Monash University researchers have developed a new monitoring system that employs artificial intelligence (AI) to track bee movement to boost pollination and crop yield.
The study, published in the International Journal of Computer Vision, gathered data on over 2000 insect tracks at a commercial strawberry farm in Victoria by documenting pollinators such as honey bees, hover flies, moths, butterflies, and wasps.
The recordings were then examined using Computer Vision and AI to follow individual motions of individual insects, count them, and monitor their flower visits. This made it possible for farmers and researchers to comprehend various species’ role in pollination.
Monash University stated that the optimal number of pollinator visits to flowers is required for optimal pollination.

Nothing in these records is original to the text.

-- pv_equiv track=rewrite | github.com/Mister-Teapot/OriC_Finder | oriC_Finder_v3.py | split_window
-- ===== SOURCE A (Python) =====
-- def split_window(window):
--     '''Splits a peak_window in two based on whether the indeces in the window are consecutive'''
--     in_a = True
--     a, b = [], []
--     for i, val in enumerate(window):
--         if i-1 > 0 and val != window[i-1] + 1:
--             in_a = False
--         a.append(val) if in_a else b.append(val)
--     return a, b
-- ===== SOURCE B (Python) =====
-- def split_window(window):
--     '''Splits a peak_window in two based on whether the indeces in the window are consecutive'''
--     split = len(window)
--     for i in range(2, len(window)):
--         if window[i] != window[i - 1] + 1:
--             split = i
--             break
--     return window[:split], window[split:]
-- ===== Notes on version B (the rewrite author's own statement) =====
-- stated objective: simpler
-- what changed: Replaces the per-element flag-and-append loop with a locate-then-slice decomposition: find the first break index i >= 2 (default len(window)), then return the two slices.
import Mathlib
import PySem

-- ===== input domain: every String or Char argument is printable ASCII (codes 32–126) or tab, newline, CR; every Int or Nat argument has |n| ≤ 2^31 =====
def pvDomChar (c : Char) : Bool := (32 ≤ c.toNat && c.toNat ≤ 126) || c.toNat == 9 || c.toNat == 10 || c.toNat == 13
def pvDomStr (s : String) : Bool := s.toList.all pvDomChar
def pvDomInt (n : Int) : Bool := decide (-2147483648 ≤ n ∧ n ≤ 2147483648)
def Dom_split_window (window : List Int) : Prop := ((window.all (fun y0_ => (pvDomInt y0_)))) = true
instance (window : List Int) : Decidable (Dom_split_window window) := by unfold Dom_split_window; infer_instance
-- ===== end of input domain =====

-- B replaces A's per-element flag-and-append loop with a locate-then-slice decomposition (objective: simpler).


-- ===== PORT A =====
-- the for-loop over enumerate(window) as structural recursion on the remaining suffix;
-- the Python guard `i-1 > 0` (ints) is written `2 ≤ i` (i : Nat); window[i-1] is only
-- evaluated by Python when 2 ≤ i, where i-1 is in range, so getD is exact there.
def splitA_go (window : List Int) (i : Nat) (rest : List Int)
    (in_a : Bool) (a b : List Int) : List Int × List Int :=
  match rest with
  | [] => (a, b)
  | val :: rest' =>
    let in_a' := if 2 ≤ i ∧ val ≠ window.getD (i - 1) 0 + 1 then false else in_a
    if in_a' then splitA_go window (i + 1) rest' in_a' (a ++ [val]) b
    else splitA_go window (i + 1) rest' in_a' a (b ++ [val])

def split_window (window : List Int) : List Int × List Int :=
  splitA_go window 0 window true [] []

-- ===== PORT B =====
-- the `for i in range(2, len(window)) … break` search for the split index
def findSplit (window : List Int) (i : Nat) : Nat :=
  if _h : i < window.length then
    if window.getD i 0 ≠ window.getD (i - 1) 0 + 1 then i
    else findSplit window (i + 1)
  else window.length
termination_by window.length - i

-- window[:split], window[split:] with 0 ≤ split ≤ len are exactly take/drop
def split_window_alt (window : List Int) : List Int × List Int :=
  let split := findSplit window 2
  (window.take split, window.drop split)

-- ===== PRECONDITION & SPEC =====
def Spec_split_window (window : List Int) (out : List Int × List Int) : Prop := out = split_window_alt window
instance (window : List Int) (out : List Int × List Int) : Decidable (Spec_split_window window out) := by unfold Spec_split_window; infer_instance

-- ===== CLAIM (what is proved, stated in full; the proofs are below) =====
def Claim_equal_split_window : Prop := ∀ (window : List Int), Dom_split_window window → Spec_split_window window (split_window window)

-- ===== LEMMAS AND PROOFS =====

theorem findSplit_eq (window : List Int) (i : Nat) :
    findSplit window i =
      if i < window.length then
        (if window.getD i 0 ≠ window.getD (i - 1) 0 + 1 then i else findSplit window (i + 1))
      else window.length := by
  conv_lhs => rw [findSplit]
  split_ifs <;> simp_all

theorem findSplit_ge (window : List Int) (i : Nat) (h : i ≤ window.length) :
    i ≤ findSplit window i := by
  rw [findSplit_eq]
  split_ifs with h1 h2
  · exact le_refl _
  · exact Nat.le_of_succ_le (findSplit_ge window (i + 1) h1)
  · omega
termination_by window.length - i
decreasing_by omega

theorem splitA_go_false (window : List Int) (i : Nat) (rest : List Int) (a b : List Int) :
    splitA_go window i rest false a b = (a, b ++ rest) := by
  induction rest generalizing i b with
  | nil => simp [splitA_go]
  | cons v r ih =>
    simp only [splitA_go, ite_self]
    simp [ih]

theorem splitA_go_true (window : List Int) (i : Nat) (hi : 2 ≤ i) (a b : List Int) :
    splitA_go window i (window.drop i) true a b =
      (a ++ (window.drop i).take (findSplit window i - i),
       b ++ (window.drop i).drop (findSplit window i - i)) := by
  by_cases h : i < window.length
  · have hdrop : window.drop i = window[i] :: window.drop (i + 1) :=
      (List.getElem_cons_drop h).symm
    have hgd : window.getD i 0 = window[i] := by
      simp [List.getD_eq_getElem?_getD, List.getElem?_eq_getElem h]
    by_cases hb : window[i] ≠ window.getD (i - 1) 0 + 1
    · -- break at i: everything from i onwards goes to b
      have hk : findSplit window i = i := by
        rw [findSplit_eq, if_pos h, if_pos (by rw [hgd]; exact hb)]
      have hcond : (if 2 ≤ i ∧ window[i] ≠ window.getD (i - 1) 0 + 1 then false else true) = false :=
        if_pos ⟨hi, hb⟩
      rw [hdrop]
      simp only [splitA_go, hcond]
      rw [if_neg (by simp), splitA_go_false, hk]
      simp [← hdrop]
    · -- no break at i: window[i] goes to a, recurse
      rw [not_not] at hb
      have hk : findSplit window i = findSplit window (i + 1) := by
        rw [findSplit_eq, if_pos h, if_neg (by rw [hgd]; simpa using hb)]
      have hge : i + 1 ≤ findSplit window (i + 1) := findSplit_ge window (i + 1) (by omega)
      have hcond : (if 2 ≤ i ∧ window[i] ≠ window.getD (i - 1) 0 + 1 then false else true) = true := by
        rw [if_neg]; rintro ⟨_, hne⟩; exact hne hb
      rw [hdrop]
      simp only [splitA_go, hcond]
      rw [if_pos trivial, splitA_go_true window (i + 1) (by omega) (a ++ [window[i]]) b]
      rw [hk]
      have h1 : findSplit window (i + 1) - i = (findSplit window (i + 1) - (i + 1)) + 1 := by
        omega
      rw [h1]
      simp only [List.take_succ_cons, List.drop_succ_cons, List.append_assoc,
        List.singleton_append]
  · have hdrop : window.drop i = [] := List.drop_eq_nil_of_le (by omega)
    have hk : findSplit window i = window.length := by
      rw [findSplit_eq, if_neg h]
    simp [hdrop, splitA_go, hk]
termination_by window.length - i
decreasing_by omega

-- ===== VERDICT (by name: the statement is the Claim_ definition above) =====
theorem split_window_spec : Claim_equal_split_window := by
  intro window _
  unfold Spec_split_window split_window split_window_alt
  match window with
  | [] => simp [splitA_go, findSplit_eq]
  | [v] =>
    have h1 : findSplit [v] 2 = 1 := by rw [findSplit_eq]; simp
    simp [splitA_go, h1]
  | v0 :: v1 :: rest =>
    have hstep : splitA_go (v0 :: v1 :: rest) 0 (v0 :: v1 :: rest) true [] []
        = splitA_go (v0 :: v1 :: rest) 2 rest true [v0, v1] [] := by
      simp [splitA_go]
    have hge : 2 ≤ findSplit (v0 :: v1 :: rest) 2 :=
      findSplit_ge _ 2 (by simp)
    obtain ⟨m, hm⟩ : ∃ m, findSplit (v0 :: v1 :: rest) 2 = m + 2 := ⟨findSplit (v0 :: v1 :: rest) 2 - 2, by omega⟩
    have hmain := splitA_go_true (v0 :: v1 :: rest) 2 (by omega) [v0, v1] []
    have hdrop2 : (v0 :: v1 :: rest).drop 2 = rest := rfl
    rw [hdrop2] at hmain
    rw [hstep, hmain, hm]
    simp [List.take_succ_cons, List.drop_succ_cons]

Too few or too many visits, or visits by poor insect pollinators, can affect the quality of food produced by a flowering plant, hence reducing production.
According to research co-author NativeBee+Tech Facility Lab Director Associate Professor Alan Dorin, traditional insect monitoring techniques on farms are time-consuming, labour-intensive, and can yield inaccurate or unreliable data.

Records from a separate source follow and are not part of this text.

-- A's heap loop on l = the cursor walk on sorted l
theorem loop_eq (k : Int) : ∀ (n : Nat) (l : List (Int × Int)), l.length = n →
    (l.map Prod.snd).Nodup → ∀ (sv prev : Int),
    pvLoopA k l sv prev (l.length : Int)
      = pvWalk k (PySem.List.sorted l (fun e => toLex e) false) sv prev := by
  intro n
  induction n using Nat.strong_induction_on with
  | _ n ih =>
    intro l hL hn sv prev
    match l with
    | [] => simp [pvLoopA, pvWalk, PySem.List.sorted]
    | x :: t =>
      have hsort := sorted_cons_popMin x t hn
      have hlen2 : (pvPopMin x t).2.length = t.length := pvPopMin_length x t
      have hlenS : (PySem.List.sorted (pvPopMin x t).2 (fun e => toLex e) false).length
          = t.length := by rw [PySem.List.length_sorted, hlen2]
      rw [hsort]
      rw [pvLoopA]
      simp only [pvWalk]
      have hhead : (((pvPopMin x t).1 ::
          PySem.List.sorted (pvPopMin x t).2 (fun e => toLex e) false).length : Int)
          = ((x :: t).length : Int) := by simp [hlenS]
      rw [hhead]
      split
      · -- loop continues
        have hn2 : ((pvPopMin x t).2.map Prod.snd).Nodup := by
          have h0 : (((pvPopMin x t).1 :: (pvPopMin x t).2).map Prod.snd).Nodup :=
            (List.Perm.nodup_iff (List.Perm.map Prod.snd (pvPopMin_perm x t))).2 hn
          simpa using h0.of_cons
        have hcast : ((x :: t).length : Int) - 1 = ((pvPopMin x t).2.length : Int) := by
          simp [hlen2]
        rw [hcast]
        exact ih t.length (by omega) (pvPopMin x t).2 hlen2 hn2 _ _
      · -- loop exits: both index the index-sorted remaining list
        have hrem : PySem.List.sorted ((pvPopMin x t).1 ::
              PySem.List.sorted (pvPopMin x t).2 (fun e => toLex e) false) (fun e => e.2) false
            = PySem.List.sorted (x :: t) (fun e => e.2) false := by
          rw [← hsort]
          exact sortedSnd_eq_of_perm
            (PySem.List.sorted_perm (x :: t) (fun e => toLex e) false)
            ((List.Perm.nodup_iff (List.Perm.map Prod.snd
              (PySem.List.sorted_perm (x :: t) (fun e => toLex e) false))).2 hn)
        rw [hrem]

theorem enumerate_snd_nodup (l : List Int) :
    ((pvE l).map Prod.snd).Nodup := by
  simp only [pvE, List.map_map, List.Nodup, List.pairwise_map]
  exact (PySem.List.pairwise_lt_enumerate l 0).imp (by intro a b hab; simp; omega)

theorem pvE_map_fst (l : List Int) : (pvE l).map Prod.fst = l := by
  simp only [pvE, List.map_map]
  exact PySem.List.map_snd_enumerate l 0

theorem pvE_length (l : List Int) : (pvE l).length = l.length := by
  have := congrArg List.length (pvE_map_fst l)
  simpa using this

“The monitoring system developed through this study can generate same-day data of crop pollination levels and provide farmers the evidence they need to inform decision-making,” Associate Professor Dorin said.
Associate Professor Dorin stated that understanding how well a crop has been pollinated allows growers to change hive locations and numbers to increase pollination levels.
“Farmers might also open or close greenhouse sidewalls to encourage or discourage insect visits from particular directions. They may decide to add flowers to entice insects to explore crop regions that have not been pollinated adequately,” Associate Professor Dorin added.
He claimed that these basic actions could improve pollination rates and yields of market-quality fruit. He said they anticipate that this technology will serve as a model for future precision pollination research.
The researchers created customised software for the monitoring system to analyse the massive amount of data and reliably follow individual insects flying over dense foliage.
Dr Malika Ratnayake, the study’s principal researcher, stated that one of the most difficult challenges throughout the research was identifying the movement of different insects within a video so that the same insect path was not counted numerous times.
“The advanced software developed for the system combines AI-based object-detection capabilities with separate foreground detection algorithms to identify the precise positions of insects and the flowers they visit in the recorded videos,” Dr Ratnayake stated.
According to Dr Ratnayake, the software also incorporates capabilities that improve data processing efficiency and reduce computer power consumption.
“We have opted to keep this software open-source so it is accessible to anyone who wants to build similar monitoring systems or other applications to optimise and analyse different data points captured through videos,” Dr Ratnayake added.
In the future, the researchers plan to use the monitoring system to investigate the long-term effects and outcomes of precision pollination techniques and how they affect the quality of food production and output through multiple crop cycles.
The researchers will collaborate with the Australian Blueberry Growers Association, Costa Group’s berries division, CSIRO, Western Sydney University, and the University of New England to expand on this research.
Collaborations with the University of Trento in Italy and the German Centre for Integrative Biodiversity Research (iDiv) Halle-Jena-Leipzig in Germany are also being explored.
The Australian Research Council (ARC) Discovery Projects grant, the Monash-Bosch AgTech Launchpad Primer Grant, AgriFutures, and the ARC Research Hub supported the research.